実際、「ビールの飲み過ぎは痛風になる」というイメージは広く知られています。
ただし、文献やデータを確認すると、注意すべきポイントは「プリン体の量」だけではないことが分かります。
プリン体とは?食材別含有量の比較
プリン体は細胞の核(DNA・RNA)に含まれる成分で、体内で分解されると「尿酸」になります。

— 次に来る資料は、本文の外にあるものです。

-- pv_equiv track=rewrite | github.com/NaLv2004/AlphaDetect | research/algorithm-IR/tests/examples/algorithms.py | simple_branch_loop
-- ===== SOURCE A (Python) =====
-- def simple_branch_loop(x: int) -> int:
--     total = 0
--     i = 0
--     while i < x:
--         if i < 2:
--             total = total + i
--         else:
--             total = total + 2
--         i = i + 1
--     return total
-- ===== SOURCE B (Python) =====
-- def simple_branch_loop(x: int) -> int:
--     # closed form: sum of min(i, 2) for i in range(x)
--     return 0 if x <= 1 else 2 * x - 3
-- ===== Notes on version B (the rewrite author's own statement) =====
-- stated objective: faster
-- what changed: replaced the counting while-loop by a closed-form arithmetic expression for the sum
import Mathlib
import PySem

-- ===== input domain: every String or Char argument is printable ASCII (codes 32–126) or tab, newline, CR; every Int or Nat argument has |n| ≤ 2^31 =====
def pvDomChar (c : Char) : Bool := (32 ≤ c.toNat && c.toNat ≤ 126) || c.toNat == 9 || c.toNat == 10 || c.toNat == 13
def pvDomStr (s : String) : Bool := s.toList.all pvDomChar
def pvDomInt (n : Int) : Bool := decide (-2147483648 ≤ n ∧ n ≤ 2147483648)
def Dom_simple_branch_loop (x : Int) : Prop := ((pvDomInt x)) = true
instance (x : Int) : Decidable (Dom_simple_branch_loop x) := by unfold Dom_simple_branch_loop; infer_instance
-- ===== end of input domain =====

-- ===== PORT A =====
-- B replaces A's linear counting loop by a closed-form arithmetic expression (measured faster).
def simple_branch_loop (x : Int) : Int :=
  (PySem.List.pyRange 0 x 1).foldl (fun total i => if i < 2 then total + i else total + 2) 0

-- ===== PORT B =====
def simple_branch_loop_alt (x : Int) : Int :=
  if x ≤ 1 then 0 else 2 * x - 3

-- ===== PRECONDITION & SPEC =====
def Spec_simple_branch_loop (x : Int) (out : Int) : Prop := out = simple_branch_loop_alt x
instance (x : Int) (out : Int) : Decidable (Spec_simple_branch_loop x out) := by unfold Spec_simple_branch_loop; infer_instance

-- ===== CLAIM (what is proved, stated in full; the proofs are below) =====
def Claim_equal_simple_branch_loop : Prop := ∀ (x : Int), Dom_simple_branch_loop x → Spec_simple_branch_loop x (simple_branch_loop x)

-- ===== LEMMAS AND PROOFS =====

theorem sbl_nat (n : Nat) : simple_branch_loop (n : Int) = simple_branch_loop_alt (n : Int) := by
  induction n with
  | zero => decide
  | succ m ih =>
    unfold simple_branch_loop at *
    rw [show ((m + 1 : Nat) : Int) = (m : Int) + 1 by push_cast; ring,
        PySem.List.pyRange_one_succ_right (by positivity)]
    rw [List.foldl_append, ih]
    unfold simple_branch_loop_alt
    simp only [List.foldl]
    split_ifs <;> omega

theorem sbl_nonpos (x : Int) (h : x ≤ 0) : simple_branch_loop x = simple_branch_loop_alt x := by
  unfold simple_branch_loop simple_branch_loop_alt
  rw [PySem.List.pyRange_one_eq_nil h]
  simp
  omega

-- ===== VERDICT (by name: the statement is the Claim_ definition above) =====
theorem simple_branch_loop_spec : Claim_equal_simple_branch_loop := by
  intro x _
  unfold Spec_simple_branch_loop
  rcases le_or_gt x 0 with h | h
  · exact sbl_nonpos x h
  · have := sbl_nat x.toNat
    rwa [Int.toNat_of_nonneg (le_of_lt h)] at this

主な食材のプリン体含有量(100gあたり)の目安です。
- レバー:210〜300mg以上
- 一部魚介類:約137mg
- 肉類:約100mg前後
- ビール:約3.3〜6mg
数値だけを見ると、ビールに含まれるプリン体は食品と比較して多くはありません。
ただし、焼酎やウイスキーなどの蒸留酒はプリン体がほぼゼロとされています。そのため、痛風予防の観点では「ビールより蒸留酒」という考え方が一般的に紹介されています。
なぜアルコール自体が尿酸値を上げるのか
“高尿酸血症・痛風の治療ガイドラインでは、アルコール摂取は尿酸値を上昇させる要因とされ、節酒が推奨されています。”
アルコールは体内で分解される過程で、
・尿酸の産生を促進する
・尿酸の排泄を抑制する
という作用が確認されています。
そのため、飲酒量が増えるほど高尿酸血症(尿酸値7.0mg/dl以上)のリスクが上昇し、痛風発作につながりやすくなると報告されています。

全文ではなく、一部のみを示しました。